Cons. di Stato Sez. VI sent. 120 del 19 gennaio 2007
Beni culturali. Imposizione vicnolo su complesso archeologico
REPUBBLICA ITALIANA
IN NOME DEL POPOLO ITALIANO
N.120/2007
Reg.Dec.
N. 613 Reg.Ric.
ANNO 2006
Il Consiglio di Stato in sede giurisdizionale (Sezione Sesta) ha
pronunciato la seguente
DECISIONE
sul ricorso in appello proposto da Ministero per i beni e le
attività culturali- Soprintendenza per i beni archeologici
dell’Etruria meridionale, in persona del Ministro pro-tempore
rappresentato e difeso dall’Avvocatura generale dello Stato
presso cui è ope legis domiciliato in Roma via dei
Portoghesi 12;
contro
Bisenzio s.r.l. in persona del legale rappresentante p.t.,
rappresentato e difeso dagli avv.ti prof. Fabrizio Lemme e Giuliano
Lemme, presso cui è elettivamente domiciliato in Roma, Corso
di Francia 197;
per l'annullamento
della sentenza del Tribunale Amministrativo Regionale del Lazio sede di
Roma Sezione II n.7649 del 3 ottobre 2005.
Visto il ricorso con i relativi allegati;
Visto l’atto di costituzione in giudizio della
società appellata;
Viste le memorie prodotte dalle parti a sostegno delle rispettive
difese;
Visti gli atti tutti della causa;
Alla pubblica udienza del 31 ottobre 2006 relatore il Consigliere
Luciano Barra Caracciolo.
Uditi l’avv. dello Stato Galluzzo e l’avv. Fabrizio
Lemme;
Ritenuto e considerato in fatto e in diritto quanto segue:
FATTO
Con la sentenza in epigrafe il Tar del Lazio ha accolto, per quanto di
ragione, il ricorso proposto dalla società Bisenzio avverso
il decreto della Soprintendenza regionale per i beni e le
attività culturali del Lazio, datato 8 luglio 2003, con il
quale, ad integrazione di un vincolo archeologico preesistente (d.m. 13
marzo 1999), è stata dichiarata di interesse particolarmente
importante un’area di sua proprietà sita in Comune
di Capodimonte, tra la S.P. Verentana e le sponde del lago di Bolsena,
interessata da lavori conseguenti ad un piano di lottizzazione.
L’adito Tribunale premetteva che, a causa del ritrovamento
dei resti di una villa rustica romana nel corso di sbancamenti
afferenti lavori di cui ad un piano di lottizzazione, con d.m. 13 marzo
1999, il Ministero per i beni e le attività culturali
dichiarava l’interesse particolarmente importante, ai sensi
della l. 1° giugno 1939, n. 1089, di immobili di
proprietà della società ricorrente, siti in
Comune di Capodimonte (fg. 15, p.lle 109, 447, 449 e 450).

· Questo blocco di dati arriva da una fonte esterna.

-- pv_equiv track=rewrite | github.com/sebastianaltomare/advent-of-code | y2024/day09/trying.py | find_leftmost_space
-- ===== SOURCE A (Python) =====
-- def find_leftmost_space(blocks, size_needed):
--     # Find the leftmost span of contiguous free space that can fit the file
--     current_span = 0
--     start_of_span = 0
--
--     for i, block in enumerate(blocks):
--         if block == '.':
--             if current_span == 0:
--                 start_of_span = i
--             current_span += 1
--             if current_span >= size_needed:
--                 return start_of_span
--         else:
--             current_span = 0
--     return -1
-- ===== SOURCE B (Python) =====
-- def find_leftmost_space(blocks, size_needed):
--     # Run-based two-pointer scan: jump over maximal runs of equal blocks
--     # instead of updating a per-element span accumulator.
--     i = 0
--     n = len(blocks)
--     while i < n:
--         x = blocks[i]
--         j = i + 1
--         while j < n and blocks[j] == x:
--             j += 1
--         if x == '.' and j - i >= size_needed:
--             return i
--         i = j
--     return -1
-- ===== Notes on version B (the rewrite author's own statement) =====
-- stated objective: alternative
-- what changed: Replaces the per-element span/start accumulator with a run-based two-pointer scan over maximal runs of equal blocks, returning the current position when a '.' run is long enough.
import Mathlib
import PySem

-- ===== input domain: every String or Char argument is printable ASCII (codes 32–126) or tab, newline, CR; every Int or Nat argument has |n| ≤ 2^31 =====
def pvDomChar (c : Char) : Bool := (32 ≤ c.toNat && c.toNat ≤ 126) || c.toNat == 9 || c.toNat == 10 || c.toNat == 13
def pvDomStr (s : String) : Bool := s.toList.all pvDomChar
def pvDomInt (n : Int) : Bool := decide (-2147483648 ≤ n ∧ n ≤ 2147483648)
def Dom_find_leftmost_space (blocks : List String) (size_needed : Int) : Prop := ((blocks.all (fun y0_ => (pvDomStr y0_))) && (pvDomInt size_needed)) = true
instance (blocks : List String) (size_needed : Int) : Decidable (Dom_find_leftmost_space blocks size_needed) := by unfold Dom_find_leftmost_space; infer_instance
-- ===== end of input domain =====

-- ===== PORT A =====
-- per-element scan keeping (current_span, start_of_span), early return when span reaches size_needed
def pvAGo (l : List String) (i : Nat) (span : Nat) (start : Nat) (need : Int) : Int :=
  match l with
  | [] => -1
  | b :: rest =>
      if b == "." then
        let start' := if span == 0 then i else start
        let span' := span + 1
        if need ≤ (span' : Int) then (start' : Int)
        else pvAGo rest (i + 1) span' start' need
      else pvAGo rest (i + 1) 0 start need

def find_leftmost_space (blocks : List String) (size_needed : Int) : Int :=
  pvAGo blocks 0 0 0 size_needed

-- ===== PORT B =====
-- run-based two-pointer scan: measure the maximal run at the front, test it, skip it whole
def pvBGo (rest : List String) (pos : Nat) (need : Int) : Int :=
  match rest with
  | [] => -1
  | x :: xs =>
      let k := 1 + (xs.takeWhile (fun b => b == x)).length
      if x == "." && decide (need ≤ (k : Int)) then (pos : Int)
      else pvBGo (xs.dropWhile (fun b => b == x)) (pos + k) need
termination_by rest.length
decreasing_by
  simp only [List.length_cons]
  exact Nat.lt_succ_of_le (List.length_dropWhile_le _ _)

def find_leftmost_space_alt (blocks : List String) (size_needed : Int) : Int :=
  pvBGo blocks 0 size_needed

-- ===== PRECONDITION & SPEC =====
def Spec_find_leftmost_space (blocks : List String) (size_needed : Int) (out : Int) : Prop := out = find_leftmost_space_alt blocks size_needed
instance (blocks : List String) (size_needed : Int) (out : Int) : Decidable (Spec_find_leftmost_space blocks size_needed out) := by unfold Spec_find_leftmost_space; infer_instance

-- ===== CLAIM (what is proved, stated in full; the proofs are below) =====
def Claim_equal_find_leftmost_space : Prop := ∀ (blocks : List String) (size_needed : Int), Dom_find_leftmost_space blocks size_needed → Spec_find_leftmost_space blocks size_needed (find_leftmost_space blocks size_needed)

-- ===== LEMMAS AND PROOFS =====

-- unfolding equations for the two loops
theorem pvAGo_nil (i s st : Nat) (need : Int) : pvAGo [] i s st need = -1 := rfl

theorem pvAGo_cons_dot_zero (xs : List String) (i st : Nat) (need : Int) :
    pvAGo ("." :: xs) i 0 st need =
      if need ≤ (1 : Int) then (i : Int) else pvAGo xs (i + 1) 1 i need := by
  simp [pvAGo]

theorem pvAGo_cons_dot_pos (xs : List String) (i s st : Nat) (need : Int) (hs : ¬ s = 0) :
    pvAGo ("." :: xs) i s st need =
      if need ≤ ((s + 1 : Nat) : Int) then (st : Int) else pvAGo xs (i + 1) (s + 1) st need := by
  simp [pvAGo, hs]

theorem pvAGo_cons_nondot (b : String) (xs : List String) (i s st : Nat) (need : Int)
    (hb : ¬ b = ".") : pvAGo (b :: xs) i s st need = pvAGo xs (i + 1) 0 st need := by
  simp [pvAGo, hb]

theorem pvBGo_nil (i : Nat) (need : Int) : pvBGo [] i need = -1 := by
  simp [pvBGo]

theorem pvBGo_cons (x : String) (xs : List String) (i : Nat) (need : Int) :
    pvBGo (x :: xs) i need =
      if x == "." && decide (need ≤ ((1 + (xs.takeWhile (fun b => b == x)).length : Nat) : Int))
        then (i : Int)
        else pvBGo (xs.dropWhile (fun b => b == x)) (i + (1 + (xs.takeWhile (fun b => b == x)).length)) need := by
  rw [pvBGo]

-- with span = 0 the recorded start is never consulted before being overwritten
theorem pvAGo_start_irrel (l : List String) : ∀ (i st st' : Nat) (need : Int),
    pvAGo l i 0 st need = pvAGo l i 0 st' need := by
  induction l with
  | nil => intro i st st' need; rfl
  | cons b rest ih =>
      intro i st st' need
      by_cases hb : b = "."
      · simp [pvAGo, hb]
      · rw [pvAGo_cons_nondot b rest i 0 st need hb, pvAGo_cons_nondot b rest i 0 st' need hb]
        exact ih _ _ _ _

-- a run of non-dot blocks is skipped with span stuck at 0
theorem pvAGo_skip_nondots (run : List String) (h : ∀ b ∈ run, ¬ b = ".") :
    ∀ (rest : List String) (i st : Nat) (need : Int),
    pvAGo (run ++ rest) i 0 st need = pvAGo rest (i + run.length) 0 st need := by
  induction run with
  | nil => intro rest i st need; simp
  | cons b run' ih =>
      intro rest i st need
      have hb : ¬ b = "." := h b (by simp)
      have h' : ∀ x ∈ run', ¬ x = "." := fun x hx => h x (by simp [hx])
      rw [List.cons_append, pvAGo_cons_nondot b (run' ++ rest) i 0 st need hb, ih h']
      congr 1
      simp; omega

-- through a run of dots the span grows one by one and the start stays fixed
theorem pvAGo_dots (run : List String) (h : ∀ b ∈ run, b = ".") :
    ∀ (rest : List String) (i s st : Nat) (need : Int), 1 ≤ s → (s : Int) < need →
    pvAGo (run ++ rest) i s st need =
      if need ≤ (s : Int) + run.length then (st : Int)
      else pvAGo rest (i + run.length) (s + run.length) st need := by
  induction run with
  | nil =>
      intro rest i s st need hs hlt
      simp only [List.nil_append, List.length_nil, Nat.cast_zero, add_zero]
      rw [if_neg (by omega)]
  | cons b run' ih =>
      intro rest i s st need hs hlt
      have hb : b = "." := h b (by simp)
      have h' : ∀ x ∈ run', x = "." := fun x hx => h x (by simp [hx])
      have hs0 : ¬ s = 0 := by omega
      rw [List.cons_append, hb, pvAGo_cons_dot_pos (run' ++ rest) i s st need hs0]
      by_cases hc : need ≤ ((s + 1 : Nat) : Int)
      · rw [if_pos hc, if_pos (by simp only [List.length_cons]; push_cast at hc ⊢; omega)]
      · rw [if_neg hc]
        rw [ih h' rest (i + 1) (s + 1) st need (by omega) (by push_cast at hc ⊢; omega)]
        simp only [List.length_cons]
        by_cases hd : need ≤ ((s + 1 : Nat) : Int) + (run'.length : Int)
        · rw [if_pos hd, if_pos (by push_cast at hd ⊢; omega)]
        · rw [if_neg hd, if_neg (by push_cast at hd ⊢; omega)]
          have e2 : i + 1 + run'.length = i + (run'.length + 1) := by omega
          have e3 : s + 1 + run'.length = s + (run'.length + 1) := by omega
          rw [e2, e3]

-- the head of dropWhile fails the predicate
theorem pvHead_dropWhile (p : String → Bool) (xs : List String) :
    ∀ (y : String) (ys : List String), xs.dropWhile p = y :: ys → p y = false := by
  induction xs with
  | nil => intro y ys h; simp [List.dropWhile] at h
  | cons a l ih =>
      intro y ys h
      by_cases hp : p a = true
      · rw [List.dropWhile_cons_of_pos hp] at h
        exact ih y ys h
      · rw [List.dropWhile_cons_of_neg hp] at h
        cases h
        simpa using hp

-- main equivalence of the two loops
theorem pvGo_eq : ∀ (n : Nat) (l : List String), l.length ≤ n →
    ∀ (i st : Nat) (need : Int), pvAGo l i 0 st need = pvBGo l i need := by
  intro n
  induction n with
  | zero =>
      intro l hl i st need
      have : l = [] := List.eq_nil_of_length_eq_zero (Nat.le_zero.mp hl)
      subst this
      rw [pvAGo_nil, pvBGo_nil]
  | succ n ih =>
      intro l hl i st need
      match l with
      | [] => rw [pvAGo_nil, pvBGo_nil]
      | x :: xs =>
        have hxs : xs.length ≤ n := by simp only [List.length_cons] at hl; omega
        set run := xs.takeWhile (fun b => b == x) with hrun
        set rest := xs.dropWhile (fun b => b == x) with hrest
        have hsplit : run ++ rest = xs := List.takeWhile_append_dropWhile
        have hrestlen : rest.length ≤ n :=
          le_trans (List.length_dropWhile_le _ _) hxs
        have hrunmem : ∀ b ∈ run, b = x := by
          intro b hb
          have := List.mem_takeWhile_imp hb
          simpa using this
        by_cases hx : x = "."
        · -- dot case: A walks the run growing its span; B tests the whole run at once
          subst hx
          have hrundot : ∀ b ∈ run, b = "." := hrunmem
          rw [pvAGo_cons_dot_zero, pvBGo_cons]
          simp only [beq_self_eq_true, Bool.true_and, decide_eq_true_eq]
          by_cases h1 : need ≤ (1 : Int)
          · rw [if_pos h1, if_pos (by push_cast; omega)]
          · rw [if_neg h1]
            conv_lhs => rw [← hsplit]
            rw [pvAGo_dots run hrundot rest (i + 1) 1 i need (le_refl 1) (by omega)]
            simp only [Nat.cast_one]
            by_cases h2 : need ≤ (1 : Int) + (run.length : Int)
            · rw [if_pos h2, if_pos (by push_cast at h2 ⊢; omega)]
            · rw [if_neg h2, if_neg (by push_cast at h2 ⊢; omega)]
              rcases hh : rest with _ | ⟨y, ys⟩
              · rw [pvAGo_nil, ← hrest, hh, pvBGo_nil]
              · have hy : ¬ y = "." := by
                  have := pvHead_dropWhile (fun b => b == ".") xs y ys (hrest ▸ hh)
                  simpa using this
                rw [pvAGo_cons_nondot y ys (i + 1 + run.length) (1 + run.length) i need hy,
                  pvAGo_start_irrel ys (i + 1 + run.length + 1) i st need]
                have hIH : pvAGo (y :: ys) (i + (1 + run.length)) 0 st need
                    = pvBGo (y :: ys) (i + (1 + run.length)) need := by
                  apply ih
                  rw [← hh]; exact hrestlen
                rw [pvAGo_cons_nondot y ys (i + (1 + run.length)) 0 st need hy] at hIH
                rw [show i + 1 + run.length + 1 = i + (1 + run.length) + 1 by omega, hIH,
                  ← hrun, ← hrest, hh]
        · -- non-dot case: A resets its span across the run; B skips the run
          have hrunnd : ∀ b ∈ run, ¬ b = "." := fun b hb => by rw [hrunmem b hb]; exact hx
          rw [pvAGo_cons_nondot x xs i 0 st need hx, pvBGo_cons,
            if_neg (by simp [hx])]
          conv_lhs => rw [← hsplit]
          rw [pvAGo_skip_nondots run hrunnd rest (i + 1) st need,
            show i + 1 + run.length = i + (1 + run.length) by omega]
          exact ih rest hrestlen (i + (1 + run.length)) st need

-- ===== VERDICT (by name: the statement is the Claim_ definition above) =====
theorem find_leftmost_space_spec : Claim_equal_find_leftmost_space := by
  intro blocks size_needed _
  unfold Spec_find_leftmost_space find_leftmost_space find_leftmost_space_alt
  exact pvGo_eq blocks.length blocks (le_refl _) 0 0 size_needed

La previsione edificatoria prevista per tali immobili (realizzazione di
una struttura alberghiera) veniva indi trasferita su altre aree di
proprietà della medesima società, ed, in
particolare, sul lotto 34 del piano di lottizzazione, pari a mq. 4550
(fg. 15, p.lle 350, 370 parte, 351 parte, 431, 432, 359 parte, 444
parte e 230 parte). Nel corso dei relativi scavi, venivano rinvenuti
resti di un tratto di strada di epoca romana, lungo m. 70 e largo m. 3.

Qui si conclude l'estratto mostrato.